The sum definition determines the sum of two parts that are combined or fused to form a whole. This definition can be generalized to yield the notion of Unrestricted sum: ∃wφ_w → ∃zSizφ_w, where φ is any formula in a language (which picks out the components or parts that form the sum, say the grains of sand in a pile of sand). This definition stipulates that if there are parts φ_i, then there is an object z that is the sum of φ_i.

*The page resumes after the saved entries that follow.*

-- pv_equiv track=rewrite | github.com/jspricke/radio | tuner.py | caps
-- ===== SOURCE A (Python) =====
-- def caps(string):
--     list = string.split(' ')
--     newlist = []
--     for word in list:
--         if word.isupper():
--             newlist.append(word.capitalize())
--         else:
--             newlist.append(word)
--     return ' '.join(newlist)
-- ===== SOURCE B (Python) =====
-- def caps(string):
--     out = []
--     i = 0
--     n = len(string)
--     while i < n:
--         if string[i] == ' ':
--             out.append(' ')
--             i += 1
--         else:
--             j = i
--             while j < n and string[j] != ' ':
--                 j += 1
--             tok = string[i:j]
--             out.append(tok.capitalize() if tok.isupper() else tok)
--             i = j
--     return ''.join(out)
-- ===== Notes on version B (the rewrite author's own statement) =====
-- stated objective: alternative
-- what changed: Replaces the split/per-word-list/join pipeline of A with a single in-place scan that copies spaces through and rewrites each maximal non-space run as it is found.
import Mathlib
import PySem

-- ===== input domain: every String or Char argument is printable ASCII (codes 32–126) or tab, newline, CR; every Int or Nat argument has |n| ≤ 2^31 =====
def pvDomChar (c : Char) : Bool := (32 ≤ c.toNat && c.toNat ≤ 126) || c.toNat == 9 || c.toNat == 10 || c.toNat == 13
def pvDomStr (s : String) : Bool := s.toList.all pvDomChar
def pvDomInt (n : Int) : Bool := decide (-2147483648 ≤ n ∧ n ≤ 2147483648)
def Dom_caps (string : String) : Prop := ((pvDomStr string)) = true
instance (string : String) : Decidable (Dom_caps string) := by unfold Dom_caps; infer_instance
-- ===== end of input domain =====

-- B replaces the split/map/join pipeline with one left-to-right scan over the characters (alternative decomposition, same cost).

-- ===== PORT A =====
-- str.isupper(): at least one cased character and no lowercase one (exact on the ASCII domain)
def pyStrIsupper (cs : List Char) : Bool :=
  cs.any PySem.Chars.isupper && !cs.any PySem.Chars.islower

-- str.capitalize(): first character uppercased, the rest lowercased (exact on the ASCII domain)
def pyCapitalize (cs : List Char) : List Char :=
  match cs with
  | [] => []
  | c :: t => PySem.Chars.upperChar c :: PySem.Chars.lower t

def caps (string : String) : String :=
  let lst := PySem.Chars.splitOn string.toList [' ']
  let newlist := lst.foldl
    (fun acc word => acc ++ [if pyStrIsupper word then pyCapitalize word else word]) []
  String.ofList (PySem.Chars.join [' '] newlist)

-- ===== PORT B =====
-- the scan of Source B: copy a space through, else take the maximal non-space run, rewrite it, continue after it
def capsScan (cs : List Char) : List Char :=
  match cs with
  | [] => []
  | c :: t =>
    if c = ' ' then ' ' :: capsScan t
    else
      let tok := (c :: t).takeWhile (· ≠ ' ')
      (if pyStrIsupper tok then pyCapitalize tok else tok) ++ capsScan ((c :: t).dropWhile (· ≠ ' '))
termination_by cs.length
decreasing_by
  · exact Nat.lt_succ_of_le (Nat.le_refl _)
  · simp only [List.dropWhile, List.length_cons]
    split
    · exact Nat.lt_succ_of_le (List.length_dropWhile_le _ _)
    · simp_all

def caps_alt (string : String) : String := String.ofList (capsScan string.toList)

-- ===== PRECONDITION & SPEC =====
def Spec_caps (string : String) (out : String) : Prop := out = caps_alt string
instance (string : String) (out : String) : Decidable (Spec_caps string out) := by unfold Spec_caps; infer_instance

-- ===== CLAIM (what is proved, stated in full; the proofs are below) =====
def Claim_equal_caps : Prop := ∀ (string : String), Dom_caps string → Spec_caps string (caps string)

-- ===== LEMMAS AND PROOFS =====

-- structural characterisation of split(' ')
def splitSp : List Char → List (List Char)
  | [] => [[]]
  | c :: t => if c = ' ' then [] :: splitSp t else (splitSp t).modifyHead (c :: ·)

theorem splitSp_ne_nil (cs : List Char) : splitSp cs ≠ [] := by
  induction cs with
  | nil => simp [splitSp]
  | cons c t ih =>
    simp only [splitSp]; split
    · simp
    · cases h : splitSp t with
      | nil => exact absurd h ih
      | cons a l => simp [List.modifyHead]

theorem splitOn_go_eq (fuel : Nat) : ∀ (l cur : List Char) (accl : List (List Char)),
    l.length ≤ fuel →
    PySem.Chars.splitOn.go [' '] fuel l cur accl =
      accl.reverse ++ (splitSp l).modifyHead (cur.reverse ++ ·) := by
  induction fuel with
  | zero =>
    intro l cur accl h
    have : l = [] := List.length_eq_zero_iff.mp (Nat.le_zero.mp h)
    subst this
    simp [PySem.Chars.splitOn.go, splitSp]
  | succ n ih =>
    intro l cur accl h
    cases l with
    | nil => simp [PySem.Chars.splitOn.go, splitSp]
    | cons c t =>
      simp only [PySem.Chars.splitOn.go]
      by_cases hc : c = ' '
      · subst hc
        rw [if_pos (by simp [List.isPrefixOf])]
        simp only [List.length_singleton, List.drop_one, List.tail_cons]
        rw [ih t [] _ (by simpa using h)]
        simp [splitSp]
        cases hs : splitSp t with
        | nil => simp [List.modifyHead]
        | cons a l2 => simp [List.modifyHead]
      · rw [if_neg (by simp [List.isPrefixOf]; exact fun e => hc e.symm)]
        rw [ih t (c :: cur) _ (by simpa using h)]
        simp only [splitSp, if_neg hc]
        cases hs : splitSp t with
        | nil => simp [List.modifyHead]
        | cons a l2 => simp [List.modifyHead]

theorem splitOn_eq_splitSp (cs : List Char) :
    PySem.Chars.splitOn cs [' '] = splitSp cs := by
  simp only [PySem.Chars.splitOn]
  rw [splitOn_go_eq _ _ _ _ (Nat.le_succ _)]
  cases hs : splitSp cs with
  | nil => simp [List.modifyHead]
  | cons a l => simp [List.modifyHead]

theorem splitSp_tok (cs : List Char) :
    splitSp cs = (cs.takeWhile (· ≠ ' ')) ::
      (match cs.dropWhile (· ≠ ' ') with
       | [] => ([] : List (List Char))
       | _ :: r => splitSp r) := by
  induction cs with
  | nil => simp [splitSp]
  | cons c t ih =>
    by_cases hc : c = ' '
    · subst hc; simp [splitSp, List.takeWhile, List.dropWhile]
    · simp only [splitSp, if_neg hc, ih]
      simp [List.takeWhile, List.dropWhile, hc, List.modifyHead]

-- the per-word transformation both programs apply
def capF (w : List Char) : List Char := if pyStrIsupper w then pyCapitalize w else w

theorem join_map_splitSp_eq_scan : ∀ (n : Nat) (cs : List Char), cs.length ≤ n →
    PySem.Chars.join [' '] ((splitSp cs).map capF) = capsScan cs := by
  intro n
  induction n with
  | zero =>
    intro cs h
    have : cs = [] := List.length_eq_zero_iff.mp (Nat.le_zero.mp h)
    subst this
    simp [splitSp, capsScan, capF, pyStrIsupper]
  | succ n ih =>
    intro cs h
    cases cs with
    | nil => simp [splitSp, capsScan, capF, pyStrIsupper]
    | cons c t =>
      by_cases hc : c = ' '
      · subst hc
        have e1 : splitSp (' ' :: t) = [] :: splitSp t := by rw [splitSp]; simp
        have e2 : capsScan (' ' :: t) = ' ' :: capsScan t := by rw [capsScan]; simp
        rw [e1, e2, List.map_cons]
        have hne := splitSp_ne_nil t
        cases hs : splitSp t with
        | nil => exact absurd hs hne
        | cons a l =>
          rw [List.map_cons, PySem.Chars.join_cons_cons, ← List.map_cons, ← hs,
              ih t (by simpa using h)]
          simp [capF, pyStrIsupper]
      · rw [splitSp_tok (c :: t)]
        have hdw : (c :: t).dropWhile (· ≠ ' ') = t.dropWhile (· ≠ ' ') := by
          simp [List.dropWhile, hc]
        rw [hdw]
        conv_rhs => rw [capsScan]
        rw [if_neg hc, hdw]
        cases hr : t.dropWhile (· ≠ ' ') with
        | nil =>
          simp only [List.map_cons, List.map_nil, PySem.Chars.join_singleton]
          rw [capsScan]
          simp [capF]
        | cons d r =>
          have hd : d = ' ' := by
            have hnn : t.dropWhile (fun x => decide (x ≠ ' ')) ≠ [] := by
              rw [hr]; exact List.cons_ne_nil _ _
            have := List.head_dropWhile_not (p := fun x => decide (x ≠ ' ')) (l := t) hnn
            simp only [hr, List.head_cons] at this
            simpa using this
          subst hd
          have hne := splitSp_ne_nil r
          have e3 : (match (' ' :: r : List Char) with
                     | [] => ([] : List (List Char))
                     | _ :: r => splitSp r) = splitSp r := rfl
          rw [e3]
          cases hs : splitSp r with
          | nil => exact absurd hs hne
          | cons a l =>
            rw [List.map_cons, List.map_cons, PySem.Chars.join_cons_cons,
                ← List.map_cons, ← hs]
            have hr2 : r.length ≤ n := by
              have h1 := List.length_dropWhile_le (fun x => decide (x ≠ ' ')) t
              rw [hr] at h1
              simp only [List.length_cons] at h1 h
              omega
            rw [ih r hr2, capsScan, if_pos rfl]
            simp [capF]

-- ===== VERDICT (by name: the statement is the Claim_ definition above) =====
theorem caps_spec : Claim_equal_caps := by
  intro string _
  show caps string = caps_alt string
  simp only [caps, caps_alt,
    PySem.List.foldl_append_singleton_eq_map
      (fun word => if pyStrIsupper word then pyCapitalize word else word),
    List.nil_append, splitOn_eq_splitSp]
  rw [show (fun word => if pyStrIsupper word = true then pyCapitalize word else word) = capF from rfl,
      join_map_splitSp_eq_scan string.toList.length _ (Nat.le_refl _)]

The most pressing problem with Mereological theories, a problem that pertains directly to the compositionality of iconic representations, is that the way the “sum” operation is defined, Mereology by itself cannot capture some of the basic properties we attribute to wholes (for example, a whole is a one-piece, self-connected entity, such as an object in a visual scene, as opposed to a scattered entity made up of several disconnected parts, such as parts of different objects). Parthood is a relational concept, whereas wholeness a global property (Varzi 1996, 269), and, thus, the former, and the ensuing definition of “sum”, cannot capture completely the meaning of “wholeness”. This shows immediately if one considers that in Mereology for every whole there is a set of parts, and that for every specifiable set of parts (for example, arbitrary objects) there is in principle a complete whole, i.e., its mereological sum, or fusion. As the “Sum definition” shows, the only restrictions concern the overlapping relations between the combined parts, but this is hardly enough to constrain the definition so that only combinations of parts that result in a whole qua object that satisfies our basic understanding of what should count as an object. Thus, within Mereology itself, there is no way to draw a distinction between “good” and “bad” wholes, and, thus, there is no way to distinguish between an integral whole and a scattered sum of disparate parts (yes, this is the Gavagai problem).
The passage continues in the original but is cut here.